Wall Street’s analysts make their reputations by finding these opportunities, and bringing them to our attention. Prices fall for reasons, but not all of those reasons bode ill for the stock. We used the TipRanks database and pulled up the analyst commentary on two low-priced stocks that have attracted attention for the right reasons.
Heritage Insurance Holdings (HRTG)
We will start with Heritage Insurance Holdings, a property and casualty provider based in Florida. Heritage provides actuarial services, adjusting, claims processing, distribution, and underwriting in the residential and single-family homeowners, condo, and rental markets.
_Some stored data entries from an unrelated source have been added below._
lemma pv_runs_canon : ∀ (ys : List (String × Int)),
    List.Pairwise (fun a b => a.1 ≤ b.1) ys →
    ∀ t ∈ pvRuns ys,
      ((ys.filter (fun p => p.1 == t.1)).length : Int) = t.2.1 ∧
      (ys.filter (fun p => p.1 == t.1)).head? = some (t.1, t.2.2) := by
  intro ys
  induction ys using pvRuns.induct with
  | case1 => intro _ t ht; simp [pvRuns] at ht
  | case2 v k rest ih =>
    intro hp t ht
    rw [pvRuns] at ht
    rcases List.mem_cons.mp ht with rfl | ht'
    · rw [pv_filter_head_run v k rest hp]
      refine ⟨?_, rfl⟩
      simp only [List.length_cons]
      push_cast
      ring
    · have hne : ¬ t.1 = v := by
        have := pv_runs_fst_mem _ t ht'
        obtain ⟨p, hpmem, hpeq⟩ := List.mem_map.mp this
        rw [← hpeq]
        exact pv_drop_ne v k rest hp p hpmem
      rw [pv_filter_other v k rest t.1 hne]
      exact ih (List.Pairwise.sublist (List.dropWhile_sublist _) hp.of_cons) t ht'

lemma pv_runs_fst_iff : ∀ (ys : List (String × Int)),
    List.Pairwise (fun a b => a.1 ≤ b.1) ys →
    ∀ v, (v ∈ (pvRuns ys).map (fun t => t.1) ↔ v ∈ ys.map (fun p => p.1)) := by
  intro ys
  induction ys using pvRuns.induct with
  | case1 => intro _ v; simp [pvRuns]
  | case2 v k rest ih =>
    intro hp w
    rw [pvRuns]
    simp only [List.map_cons, List.mem_cons]
    by_cases hw : w = v
    · simp [hw]
    · have hiff := ih (List.Pairwise.sublist (List.dropWhile_sublist _) hp.of_cons) w
      simp only [hw, false_or]
      rw [hiff]
      conv_rhs => rw [← List.takeWhile_append_dropWhile (p := fun p => p.1 == v) (l := rest)]
      rw [List.map_append, List.mem_append]
      have hnt : w ∉ (rest.takeWhile (fun p => p.1 == v)).map (fun p => p.1) := by
        intro hmem
        obtain ⟨p, hpmem, hpeq⟩ := List.mem_map.mp hmem
        have hpv : p.1 = v := by
          simpa using List.mem_takeWhile_imp (p := fun (p : String × Int) => (p.1 == v)) hpmem
        exact hw (by rw [← hpeq, hpv])
      simp [hnt]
So far, 2020 has been a difficult year for Heritage, with mixed results in profits and loss. On the negative side of the ledger, the company saw a significant increase in weather losses during Q3, with such payouts up to $47.3 million compared to $18.7 million in the year-ago quarter. On the positive side, the company expanded its homeowner insurance into Delaware, bringing it to 15 active states, and the company reported a 17% increase in gross premiums written, to $278.2 million.
Even with the increase in gross premiums – a trend that has persisted all year – the stock performance as been highly volatile this year. The shares are currently down 25% year-to-date.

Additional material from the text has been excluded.